Reproduce the entries below in full, word for word.

Saved data entries:
* * * * *

theorem solution_eq (n : Int) (weak : List Int) (dist : List Int)
    (hpre : Pre_solution n weak dist) :
    solution n weak dist = solution_alt n weak dist := by
  set w := pyExtend n weak with hw
  set leng := weak.length with hleng
  set L := dist.length with hL
  set cnt : Nat → List Int → Int := fun start fr =>
    aLoop w fr (L : Int)
      (PySem.List.pyRange (start : Int) ((start : Int) + (leng : Int)) 1) 1
      (PySem.List.pyGetD w (start : Int) 0 + PySem.List.pyGetD fr 0 0) with hcnt
  set vals : List Int := (List.range leng).flatMap
    (fun s => (PySem.List.permutations dist dist.length).map (cnt s)) with hvals
  set Q : Nat → Bool := fun k => (List.range leng).any (fun start =>
      (PySem.List.permutations dist k).any (fun p => bCovers w p start leng)) with hQ
  have hA : solution n weak dist = List.foldl min ((L : Int) + 1) vals := by
    simp only [solution]
    rw [hvals, List.foldl_flatMap]
    simp only [List.foldl_map]
    rfl
  have hB : solution_alt n weak dist =
      (Option.map (fun k : Nat => (k : Int)) ((List.range' 1 L).find? Q)).getD ((L : Int) + 1) := by
    rw [← findSome?_if Q (fun k : Nat => (k : Int))]
    rfl
  -- Q characterization
  have hQiff : ∀ k : Nat, 1 ≤ k → k ≤ L → (Q k = true ↔ ∃ v ∈ vals, v ≤ (k : Int)) := by
    intro k hk1 hkL
    rw [hQ]
    simp only [List.any_eq_true]
    constructor
    · rintro ⟨s, hs, p, hp, hcov⟩
      rcases perms_extend k L dist p hkL le_rfl hp with ⟨fr, hfr, htake⟩
      have hfl : fr.length = L := perms_length L dist fr hfr
      have := (covers_iff w fr s leng k hk1 (by omega)).mp (by rw [htake]; exact hcov)
      rw [hfl] at this
      exact ⟨cnt s fr, by
        rw [hvals]
        exact List.mem_flatMap.mpr ⟨s, hs, List.mem_map.mpr ⟨fr, hfr, rfl⟩⟩, this⟩
    · rintro ⟨v, hv, hvk⟩
      rw [hvals] at hv
      rcases List.mem_flatMap.mp hv with ⟨s, hs, hv2⟩
      rcases List.mem_map.mp hv2 with ⟨fr, hfr, rfl⟩
      have hfl : fr.length = L := perms_length L dist fr hfr
      refine ⟨s, hs, fr.take k, perms_take k L dist fr hkL le_rfl hfr, ?_⟩
      exact (covers_iff w fr s leng k hk1 (by omega)).mpr (by rw [hfl]; exact hvk)
  rw [hA, hB]
  by_cases hleng0 : leng = 0
  · have hvnil : vals = [] := by rw [hvals, hleng0]; simp
    have hfind : (List.range' 1 L).find? Q = none := by
      rw [List.find?_eq_none]
      intro k _
      rw [hQ, hleng0]
      simp
    rw [hvnil, hfind]
    simp
  · have hdist : dist ≠ [] := by
      rcases hpre with h | h
      · exact absurd (by rw [hleng, h]; rfl) hleng0
      · exact h
    have hL1 : 1 ≤ L := by
      rw [hL]
      exact List.length_pos_iff.mpr hdist
    have hvge : ∀ v ∈ vals, 1 ≤ v := by
      intro v hv
      rw [hvals] at hv
      rcases List.mem_flatMap.mp hv with ⟨s, _, hv2⟩
      rcases List.mem_map.mp hv2 with ⟨fr, _, rfl⟩
      exact aLoop_ge w fr (L : Int) _ 1 _
    set m := List.foldl min ((L : Int) + 1) vals with hm
    have hm1 : m ≤ (L : Int) + 1 := (fmin_le vals _).1
    have hm2 : ∀ v ∈ vals, m ≤ v := (fmin_le vals _).2
    by_cases hmle : m ≤ (L : Int)
    · have hmem : m ∈ vals := by
        rcases fmin_cases vals ((L : Int) + 1) with h | h
        · rw [← hm] at h; omega
        · rw [← hm] at h; exact h
      have hmge1 : 1 ≤ m := hvge m hmem
      have hk0 : ((m.toNat : Int)) = m := Int.toNat_of_nonneg (by omega)
      have hQm : Q m.toNat = true :=
        (hQiff m.toNat (by omega) (by omega)).mpr ⟨m, hmem, by omega⟩
      have hmin : ∀ j, 1 ≤ j → j < m.toNat → Q j = false := by
        intro j h1 h2
        by_contra hc
        have hQj : Q j = true := by
          cases hqj : Q j
          · exact absurd hqj hc
          · rfl
        rcases (hQiff j h1 (by omega)).mp hQj with ⟨v, hv, hvj⟩
        have := hm2 v hv
        omega
      rw [find?_range'_some Q L 1 m.toNat (by omega) (by omega) hQm
        (fun j hj1 hj2 => hmin j hj1 hj2)]
      simp [hk0]
    · have hmeq : m = (L : Int) + 1 := by omega
      have hfind : (List.range' 1 L).find? Q = none := by
        rw [List.find?_eq_none]
        intro k hk
        have hkmem := List.mem_range'_1.mp hk
        intro hQk
        rcases (hQiff k (by omega) (by omega)).mp hQk with ⟨v, hv, hvk⟩
        have := hm2 v hv
        omega
      rw [hfind, hmeq]
      simp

* * * * *

● Written reply:
theorem solution_eq (n : Int) (weak : List Int) (dist : List Int)
    (hpre : Pre_solution n weak dist) :
    solution n weak dist = solution_alt n weak dist := by
  set w := pyExtend n weak with hw
  set leng := weak.length with hleng
  set L := dist.length with hL
  set cnt : Nat → List Int → Int := fun start fr =>
    aLoop w fr (L : Int)
      (PySem.List.pyRange (start : Int) ((start : Int) + (leng : Int)) 1) 1
      (PySem.List.pyGetD w (start : Int) 0 + PySem.List.pyGetD fr 0 0) with hcnt
  set vals : List Int := (List.range leng).flatMap
    (fun s => (PySem.List.permutations dist dist.length).map (cnt s)) with hvals
  set Q : Nat → Bool := fun k => (List.range leng).any (fun start =>
      (PySem.List.permutations dist k).any (fun p => bCovers w p start leng)) with hQ
  have hA : solution n weak dist = List.foldl min ((L : Int) + 1) vals := by
    simp only [solution]
    rw [hvals, List.foldl_flatMap]
    simp only [List.foldl_map]
    rfl
  have hB : solution_alt n weak dist =
      (Option.map (fun k : Nat => (k : Int)) ((List.range' 1 L).find? Q)).getD ((L : Int) + 1) := by
    rw [← findSome?_if Q (fun k : Nat => (k : Int))]
    rfl
  -- Q characterization
  have hQiff : ∀ k : Nat, 1 ≤ k → k ≤ L → (Q k = true ↔ ∃ v ∈ vals, v ≤ (k : Int)) := by
    intro k hk1 hkL
    rw [hQ]
    simp only [List.any_eq_true]
    constructor
    · rintro ⟨s, hs, p, hp, hcov⟩
      rcases perms_extend k L dist p hkL le_rfl hp with ⟨fr, hfr, htake⟩
      have hfl : fr.length = L := perms_length L dist fr hfr
      have := (covers_iff w fr s leng k hk1 (by omega)).mp (by rw [htake]; exact hcov)
      rw [hfl] at this
      exact ⟨cnt s fr, by
        rw [hvals]
        exact List.mem_flatMap.mpr ⟨s, hs, List.mem_map.mpr ⟨fr, hfr, rfl⟩⟩, this⟩
    · rintro ⟨v, hv, hvk⟩
      rw [hvals] at hv
      rcases List.mem_flatMap.mp hv with ⟨s, hs, hv2⟩
      rcases List.mem_map.mp hv2 with ⟨fr, hfr, rfl⟩
      have hfl : fr.length = L := perms_length L dist fr hfr
      refine ⟨s, hs, fr.take k, perms_take k L dist fr hkL le_rfl hfr, ?_⟩
      exact (covers_iff w fr s leng k hk1 (by omega)).mpr (by rw [hfl]; exact hvk)
  rw [hA, hB]
  by_cases hleng0 : leng = 0
  · have hvnil : vals = [] := by rw [hvals, hleng0]; simp
    have hfind : (List.range' 1 L).find? Q = none := by
      rw [List.find?_eq_none]
      intro k _
      rw [hQ, hleng0]
      simp
    rw [hvnil, hfind]
    simp
  · have hdist : dist ≠ [] := by
      rcases hpre with h | h
      · exact absurd (by rw [hleng, h]; rfl) hleng0
      · exact h
    have hL1 : 1 ≤ L := by
      rw [hL]
      exact List.length_pos_iff.mpr hdist
    have hvge : ∀ v ∈ vals, 1 ≤ v := by
      intro v hv
      rw [hvals] at hv
      rcases List.mem_flatMap.mp hv with ⟨s, _, hv2⟩
      rcases List.mem_map.mp hv2 with ⟨fr, _, rfl⟩
      exact aLoop_ge w fr (L : Int) _ 1 _
    set m := List.foldl min ((L : Int) + 1) vals with hm
    have hm1 : m ≤ (L : Int) + 1 := (fmin_le vals _).1
    have hm2 : ∀ v ∈ vals, m ≤ v := (fmin_le vals _).2
    by_cases hmle : m ≤ (L : Int)
    · have hmem : m ∈ vals := by
        rcases fmin_cases vals ((L : Int) + 1) with h | h
        · rw [← hm] at h; omega
        · rw [← hm] at h; exact h
      have hmge1 : 1 ≤ m := hvge m hmem
      have hk0 : ((m.toNat : Int)) = m := Int.toNat_of_nonneg (by omega)
      have hQm : Q m.toNat = true :=
        (hQiff m.toNat (by omega) (by omega)).mpr ⟨m, hmem, by omega⟩
      have hmin : ∀ j, 1 ≤ j → j < m.toNat → Q j = false := by
        intro j h1 h2
        by_contra hc
        have hQj : Q j = true := by
          cases hqj : Q j
          · exact absurd hqj hc
          · rfl
        rcases (hQiff j h1 (by omega)).mp hQj with ⟨v, hv, hvj⟩
        have := hm2 v hv
        omega
      rw [find?_range'_some Q L 1 m.toNat (by omega) (by omega) hQm
        (fun j hj1 hj2 => hmin j hj1 hj2)]
      simp [hk0]
    · have hmeq : m = (L : Int) + 1 := by omega
      have hfind : (List.range' 1 L).find? Q = none := by
        rw [List.find?_eq_none]
        intro k hk
        have hkmem := List.mem_range'_1.mp hk
        intro hQk
        rcases (hQiff k (by omega) (by omega)).mp hQk with ⟨v, hv, hvk⟩
        have := hm2 v hv
        omega
      rw [hfind, hmeq]
      simp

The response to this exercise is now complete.